# Picture framing and craft shops



## SilverClover (May 30, 2011)

Can anyone tell me where I might find: 

- A shop that can frame art, either in one of the malls (MoE, Ibn Battuta, Dubai Mall, maybe?), or somewhere near JLT?
- A craft shop, or somewhere where I can buy fake jewels?

Thanks!


----------



## terdubai (Feb 15, 2012)

Beach center on beach road has a craft shop, and there lots of stuff like that at dragon mart too.


----------



## terdubai (Feb 15, 2012)

Also there are lots of fake jewels in Satwa - was there this morning and thought of your post. across from the mosque (west side) there is dream days and a few other shops.

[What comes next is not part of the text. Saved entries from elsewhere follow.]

-- every small divisor yields a small divisor that itself has no small divisor (a prime)
theorem exists_nsd_divisor (c : Int) : ∀ (m : Nat) (d : Int), d.toNat ≤ m →
    2 ≤ d → d * d ≤ c → d ∣ c →
    ∃ p : Int, 2 ≤ p ∧ p * p ≤ c ∧ p ∣ c ∧ NoSmallDiv p := by
  intro m
  induction m with
  | zero => intro d hm hd _ _; omega
  | succ m ih =>
    intro d hm hd hdd hdvd
    by_cases hn : NoSmallDiv d
    · exact ⟨d, hd, hdd, hdvd, hn⟩
    · unfold NoSmallDiv at hn
      push_neg at hn
      obtain ⟨e, he2, hee, hedvd⟩ := hn
      have hed : e < d := by nlinarith
      refine ih e (by omega) he2 (by nlinarith) (hedvd.trans hdvd)

theorem passesB_true_of_nsd (c : Int) (hns : NoSmallDiv c) : ∀ (l : List Int),
    (∀ p ∈ l, 2 ≤ p) → passesB c l = true := by
  intro l
  induction l with
  | nil => intro _; rfl
  | cons p ps ih =>
    intro hall
    simp only [passesB]
    by_cases h : p * p > c
    · rw [if_pos h]
    · rw [if_neg h]
      have hp2 : 2 ≤ p := hall p (List.mem_cons_self)
      have : ¬ p ∣ c := hns p hp2 (by omega)
      rw [if_neg (by simpa [PySem.Int.mod_eq_zero_iff_dvd] using this)]
      exact ih (fun q hq => hall q (List.mem_cons_of_mem _ hq))

theorem passesB_false_of_mem (c p : Int) (hp2 : 2 ≤ p) (hpp : p * p ≤ c) (hpdvd : p ∣ c) :
    ∀ (l : List Int), l.Pairwise (· < ·) → (∀ q ∈ l, 2 ≤ q) → p ∈ l →
    passesB c l = false := by
  intro l
  induction l with
  | nil => intro _ _ h; simp at h
  | cons q qs ih =>
    intro hpw hall hmem
    rw [List.pairwise_cons] at hpw
    simp only [passesB]
    rcases List.mem_cons.mp hmem with rfl | hmem'
    · rw [if_neg (by omega), if_pos (by simpa [PySem.Int.mod_eq_zero_iff_dvd] using hpdvd)]
    · have hq2 : 2 ≤ q := hall q (List.mem_cons_self)
      have hqp : q < p := hpw.1 p hmem'
      have hqq : ¬ q * q > c := by nlinarith
      rw [if_neg hqq]
      by_cases hqd : PySem.Int.mod c q == 0
      · rw [if_pos hqd]
      · rw [if_neg hqd]
        exact ih hpw.2 (fun x hx => hall x (List.mem_cons_of_mem _ hx)) hmem'

theorem passesB_iff (c limit r : Int) (hcl : c ≤ limit)
    (hr1 : 1 ≤ r) (hr : limit < (r + 1) * (r + 1)) :
    (passesB c (sievePrimesB r (sieveB r)) = true ↔ NoSmallDiv c) := by
  constructor
  · intro hpass
    intro d hd hdd hdvd
    obtain ⟨p, hp2, hpp, hpdvd, hpns⟩ :=
      exists_nsd_divisor c d.toNat d le_rfl hd hdd hdvd
    have hpr : p ≤ r := by
      by_contra hcon
      have h1 : r + 1 ≤ p := by omega
      nlinarith
    have hmem : p ∈ sievePrimesB r (sieveB r) := (mem_sievePrimes r p).mpr ⟨hp2, hpr, hpns⟩
    have := passesB_false_of_mem c p hp2 hpp hpdvd _ (pairwise_sievePrimes r)
      (fun q hq => ((mem_sievePrimes r q).mp hq).1) hmem
    rw [this] at hpass
    exact absurd hpass (by simp)
  · intro hns
    exact passesB_true_of_nsd c hns _ (fun q hq => ((mem_sievePrimes r q).mp hq).1)

-- ===== VERDICT (by name: the statement is the Claim_ definition above) =====
theorem find_prime_q_spec : Claim_equal_find_prime_q := by
  intro n _
  show find_prime_q n = find_prime_q_alt n
  unfold find_prime_q find_prime_q_alt
  rw [findLoopA_spec n 19 1 [] le_rfl (by omega)]
  simp only [List.nil_append]
  set cands := (PySem.List.pyRange 1 20 1).map (fun k => k * n + 1) with hcands
  cases hmax : PySem.List.max? cands (fun x => x) with
  | none =>
    rw [PySem.List.max?_eq_none_iff] at hmax
    rw [hcands] at hmax
    simp only [List.map_eq_nil_iff] at hmax
    exact absurd hmax (by decide)
  | some limit =>
    have hmem19 : (19 * n + 1) ∈ cands := by
      rw [hcands, List.mem_map]
      exact ⟨19, by rw [PySem.List.mem_pyRange_one]; omega, rfl⟩
    have hub : ∀ c ∈ cands, c ≤ limit := fun c hc => PySem.List.max?_isMax hmax c hc
    by_cases hn : 1 ≤ n
    · -- main case: every candidate is ≥ 2 and ≤ limit = max
      have hlimit2 : ¬ limit < 2 := by
        have := hub _ hmem19
        omega
      obtain ⟨hr1, hr2, hr3⟩ :=
        isqrtLoopB_spec limit (limit - 1).toNat 1 le_rfl (by omega) (by omega)
      set r := isqrtLoopB limit (limit - 1).toNat 1 with hrdef
      dsimp only
      rw [if_neg hlimit2]
      apply List.filter_congr
      intro c hc
      obtain ⟨k, hk, rfl⟩ := by rw [hcands] at hc; exact List.mem_map.mp hc
      rw [PySem.List.mem_pyRange_one] at hk
      have hc2 : 2 ≤ k * n + 1 := by nlinarith
      have hcl : k * n + 1 ≤ limit := hub _ hc
      rw [Bool.eq_iff_iff, is_prime_iff, passesB_iff (k * n + 1) limit r hcl hr1 hr3]
      constructor
      · exact fun h => h.2
      · exact fun h => ⟨hc2, h⟩
    · -- n ≤ 0: max candidate ≤ 1, B returns [], A's filter keeps nothing
      have hlimit : limit < 2 := by
        have hmem := PySem.List.max?_mem hmax
        obtain ⟨k, hk, hke⟩ := by rw [hcands] at hmem; exact List.mem_map.mp hmem
        rw [PySem.List.mem_pyRange_one] at hk
        nlinarith
      dsimp only
      rw [if_pos hlimit]
      rw [List.filter_eq_nil_iff]
      intro c hc
      have hcle : c ≤ limit := hub c hc
      rw [is_prime_iff]
      rintro ⟨h2, -⟩
      omega
-- pv_equiv track=rewrite | github.com/Cajica-mex/SOFL-test-case-generation | PSO_library.py | evalPred
-- ===== SOURCE A (Python) =====
-- def evalPred(thecase,valueOfVars):
--     for key in valueOfVars.keys():
--         if key+' ' in thecase:
--             thecase = thecase.replace(key,str(valueOfVars[key]))
--         elif ' '+key in thecase:
--             thecase = thecase.replace(key,str(valueOfVars[key]))
--         elif '+'+key in thecase:
--             thecase = thecase.replace(key,str(valueOfVars[key]))
--         elif '-'+key in thecase:
--             thecase = thecase.replace(key,str(valueOfVars[key]))
--         elif '/'+key in thecase:
--             thecase = thecase.replace(key,str(valueOfVars[key]))
--         elif '*'+key in thecase:
--             thecase = thecase.replace(key,str(valueOfVars[key]))
--         elif '='+key in thecase:
--             thecase = thecase.replace(key,str(valueOfVars[key]))
--         elif '<'+key in thecase:
--             thecase = thecase.replace(key,str(valueOfVars[key]))
--         elif '>'+key in thecase:
--             thecase = thecase.replace(key,str(valueOfVars[key]))
--         elif '!'+key in thecase:
--             thecase = thecase.replace(key,str(valueOfVars[key]))
--         elif '|'+key in thecase:
--             thecase = thecase.replace(key,str(valueOfVars[key]))
--         elif '['+key in thecase:
--             thecase = thecase.replace(key,str(valueOfVars[key]))
--         elif key+'+' in thecase:
--             thecase = thecase.replace(key,str(valueOfVars[key]))
--         elif key+'-' in thecase:
--             thecase = thecase.replace(key,str(valueOfVars[key]))
--         elif key+']' in thecase:
--             thecase = thecase.replace(key,str(valueOfVars[key]))
--         elif key+'*' in thecase:
--             thecase = thecase.replace(key,str(valueOfVars[key]))
--         elif key+'/' in thecase:
--             thecase = thecase.replace(key,str(valueOfVars[key]))
--         elif key+'%' in thecase:
--             thecase = thecase.replace(key,str(valueOfVars[key]))
--         elif key+'=' in thecase:
--             thecase = thecase.replace(key,str(valueOfVars[key]))
--         elif key+'>' in thecase:
--             thecase = thecase.replace(key,str(valueOfVars[key]))
--         elif key+'!' in thecase:
--             thecase = thecase.replace(key,str(valueOfVars[key]))
--         elif key+'<' in thecase:
--             thecase = thecase.replace(key,str(valueOfVars[key]))
--         elif key+'|' in thecase:
--             thecase = thecase.replace(key,str(valueOfVars[key]))
--     return thecase
-- ===== SOURCE B (Python) =====
-- def evalPred(thecase, valueOfVars):
--     before = set(' +-/*=<>!|[')
--     after = set(' +-]*/%=>!<|')
--     for key in valueOfVars.keys():
--         n = len(key)
--         i = thecase.find(key)
--         hit = False
--         while i != -1:
--             if (i > 0 and thecase[i-1] in before) or (i + n < len(thecase) and thecase[i+n] in after):
--                 hit = True
--                 break
--             i = thecase.find(key, i + 1)
--         if hit:
--             thecase = thecase.replace(key, str(valueOfVars[key]))
--     return thecase
-- ===== Notes on version B (the rewrite author's own statement) =====
-- stated objective: faster
-- what changed: A tests up to 23 prefix/suffix substring patterns per key in an elif chain; B does a single left-to-right scan over the occurrences of each key (str.find loop) checking the neighbouring characters against two character sets, then replaces once if a valid occurrence was found.
import Mathlib
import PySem

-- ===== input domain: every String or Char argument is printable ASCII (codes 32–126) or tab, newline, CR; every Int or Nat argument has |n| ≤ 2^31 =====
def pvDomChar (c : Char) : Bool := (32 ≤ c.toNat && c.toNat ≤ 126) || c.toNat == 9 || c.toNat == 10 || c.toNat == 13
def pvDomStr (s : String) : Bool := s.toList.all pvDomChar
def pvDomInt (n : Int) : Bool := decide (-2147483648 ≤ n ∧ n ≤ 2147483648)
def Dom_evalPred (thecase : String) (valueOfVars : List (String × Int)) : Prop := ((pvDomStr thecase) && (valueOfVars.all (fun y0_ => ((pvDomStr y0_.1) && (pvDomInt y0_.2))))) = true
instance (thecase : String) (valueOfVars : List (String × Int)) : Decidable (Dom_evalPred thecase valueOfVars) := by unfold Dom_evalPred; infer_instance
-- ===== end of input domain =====
-- pv_equiv track=rewrite | github.com/jiacheng-xu/DiscoBERT | model/data_reader.py | label_filter
-- ===== SOURCE A (Python) =====
-- def label_filter(labs):
--     rt_list = []
--     cur_min_cnt = 100
--     for l in labs:
--         s = sum(l)
--         if s < cur_min_cnt:
--             cur_min_cnt = s
--             rt_list.insert(0, l)
--         else:
--             rt_list.append(l)
--     return rt_list
--     pass
-- ===== SOURCE B (Python) =====
-- def label_filter(labs):
--     # Staged passes: precompute row sums, then the table of prefix minima
--     # (seeded with 100), mark each row as a "new minimum" against that table,
--     # and assemble reversed minima-rows followed by the remaining rows.
--     sums = [sum(l) for l in labs]
--     prefmins = []
--     m = 100
--     for s in sums:
--         prefmins.append(m)
--         m = min(m, s)
--     flags = [s < p for s, p in zip(sums, prefmins)]
--     recs = [l for l, f in zip(labs, flags) if f]
--     rest = [l for l, f in zip(labs, flags) if not f]
--     return recs[::-1] + rest
-- ===== Notes on version B (the rewrite author's own statement) =====
-- stated objective: alternative
-- what changed: Replaces A's single mutating loop with insert(0)/append by a staged table-driven computation: first the list of row sums, then a table of prefix minima seeded with 100, then boolean new-minimum flags, and finally two filtering comprehensions whose results are assembled as reversed(records)+rest; avoids A's quadratic front insertions.
import Mathlib
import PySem

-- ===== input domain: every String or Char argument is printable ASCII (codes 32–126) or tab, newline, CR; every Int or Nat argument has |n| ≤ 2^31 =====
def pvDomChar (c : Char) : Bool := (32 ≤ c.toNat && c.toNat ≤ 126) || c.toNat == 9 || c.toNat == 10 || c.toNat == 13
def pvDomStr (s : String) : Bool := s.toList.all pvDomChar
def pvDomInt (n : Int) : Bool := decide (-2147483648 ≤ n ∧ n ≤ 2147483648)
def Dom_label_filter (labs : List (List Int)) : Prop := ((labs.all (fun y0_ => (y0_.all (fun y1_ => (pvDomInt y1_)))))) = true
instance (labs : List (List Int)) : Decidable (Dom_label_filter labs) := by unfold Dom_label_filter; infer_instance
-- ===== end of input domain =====

-- B replaces A's single insert(0)/append loop by staged passes (row sums, prefix-minimum table, flags, two filters); objective: alternative decomposition.


-- ===== PORT A =====
-- step of A's loop: state = (rt_list, cur_min_cnt); insert(0, l) = cons, append = ++ [l]
def aStep (st : List (List Int) × Int) (l : List Int) : List (List Int) × Int :=
  let s := l.sum
  if s < st.2 then (l :: st.1, s) else (st.1 ++ [l], st.2)

def label_filter (labs : List (List Int)) : List (List Int) :=
  (labs.foldl aStep ([], 100)).1

-- ===== PORT B =====
def label_filter_alt (labs : List (List Int)) : List (List Int) :=
  let sums := labs.map (fun l => l.sum)
  -- prefmins loop: state = (prefmins, m)
  let st := sums.foldl (fun (st : List Int × Int) s => (st.1 ++ [st.2], min st.2 s)) ([], 100)
  let prefmins := st.1
  let flags := (sums.zip prefmins).map (fun p => decide (p.1 < p.2))
  let recs := ((labs.zip flags).filter (fun p => p.2)).map (fun p => p.1)
  let rest := ((labs.zip flags).filter (fun p => !p.2)).map (fun p => p.1)
  recs.reverse ++ rest

-- ===== PRECONDITION & SPEC =====
def Spec_label_filter (labs : List (List Int)) (out : List (List Int)) : Prop := out = label_filter_alt labs
instance (labs : List (List Int)) (out : List (List Int)) : Decidable (Spec_label_filter labs out) := by unfold Spec_label_filter; infer_instance

-- ===== CLAIM (what is proved, stated in full; the proofs are below) =====
def Claim_equal_label_filter : Prop := ∀ (labs : List (List Int)), Dom_label_filter labs → Spec_label_filter labs (label_filter labs)

-- ===== LEMMAS AND PROOFS =====

-- reference prefix-minimum table
def pmins : List Int → Int → List Int
  | [], _ => []
  | s :: t, m => m :: pmins t (min m s)

theorem pmins_foldl (sums : List Int) (acc : List Int) (m : Int) :
    (sums.foldl (fun (st : List Int × Int) s => (st.1 ++ [st.2], min st.2 s)) (acc, m)).1
      = acc ++ pmins sums m := by
  induction sums generalizing acc m with
  | nil => simp [pmins]
  | cons s t ih => simpa [pmins] using ih (acc ++ [m]) (min m s)

-- reference record / non-record sequences of A's loop
def recsOf : List (List Int) → Int → List (List Int)
  | [], _ => []
  | l :: t, m => if l.sum < m then l :: recsOf t l.sum else recsOf t m

def othersOf : List (List Int) → Int → List (List Int)
  | [], _ => []
  | l :: t, m => if l.sum < m then othersOf t l.sum else l :: othersOf t m

theorem aFold_eq (labs : List (List Int)) (L0 : List (List Int)) (m : Int) :
    (labs.foldl aStep (L0, m)).1 = (recsOf labs m).reverse ++ L0 ++ othersOf labs m := by
  induction labs generalizing L0 m with
  | nil => simp [recsOf, othersOf]
  | cons l t ih =>
    by_cases h : l.sum < m
    · simp [aStep, h, recsOf, othersOf, ih (l :: L0) l.sum]
    · simp [aStep, h, recsOf, othersOf, ih (L0 ++ [l]) m]

theorem recs_zip (labs : List (List Int)) (m : Int) :
    (((labs.zip (((labs.map (fun l => l.sum)).zip (pmins (labs.map (fun l => l.sum)) m)).map
        (fun p => decide (p.1 < p.2)))).filter (fun p => p.2)).map (fun p => p.1))
      = recsOf labs m := by
  induction labs generalizing m with
  | nil => simp [recsOf]
  | cons l t ih =>
    by_cases h : l.sum < m
    · have hm : min m l.sum = l.sum := by omega
      simp [pmins, recsOf, h, hm, ih l.sum]
    · have hm : min m l.sum = m := by omega
      simp [pmins, recsOf, h, hm, ih m]

theorem others_zip (labs : List (List Int)) (m : Int) :
    (((labs.zip (((labs.map (fun l => l.sum)).zip (pmins (labs.map (fun l => l.sum)) m)).map
        (fun p => decide (p.1 < p.2)))).filter (fun p => !p.2)).map (fun p => p.1))
      = othersOf labs m := by
  induction labs generalizing m with
  | nil => simp [othersOf]
  | cons l t ih =>
    by_cases h : l.sum < m
    · have hm : min m l.sum = l.sum := by omega
      simp [pmins, othersOf, h, hm, ih l.sum]
    · have hm : min m l.sum = m := by omega
      simp [pmins, othersOf, h, hm, ih m]

-- ===== VERDICT (by name: the statement is the Claim_ definition above) =====
theorem label_filter_spec : Claim_equal_label_filter := by
  intro labs _
  unfold Spec_label_filter label_filter label_filter_alt
  simp only [pmins_foldl, List.nil_append]
  rw [aFold_eq labs [] 100, recs_zip labs 100, others_zip labs 100]
  simp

the antique museum in al quoz does framing.


----------



## rj.uk (Aug 30, 2008)

Satwa - very very reasonable framing cost even with non reflective glass!


----------



## amex_id (Jun 16, 2013)

> A shop that can frame art, either in one of the malls (MoE, Ibn Battuta, Dubai Mall, maybe?), or somewhere near JLT?


you guys can try calling dubaiframes. c o m... these guys are also reasonable low on prices with pick up and deliver also included. the have a location in karama and sh zayed road

cheers


----------



## IzzyBella (Mar 11, 2013)

SilverClover said:


> Can anyone tell me where I might find:
> 
> - A shop that can frame art, either in one of the malls (MoE, Ibn Battuta, Dubai Mall, maybe?), or somewhere near JLT?


There's a picture framing kiosk in Marina Walk. Right outside Spinneys, next to the Etisalat kiosk.


----------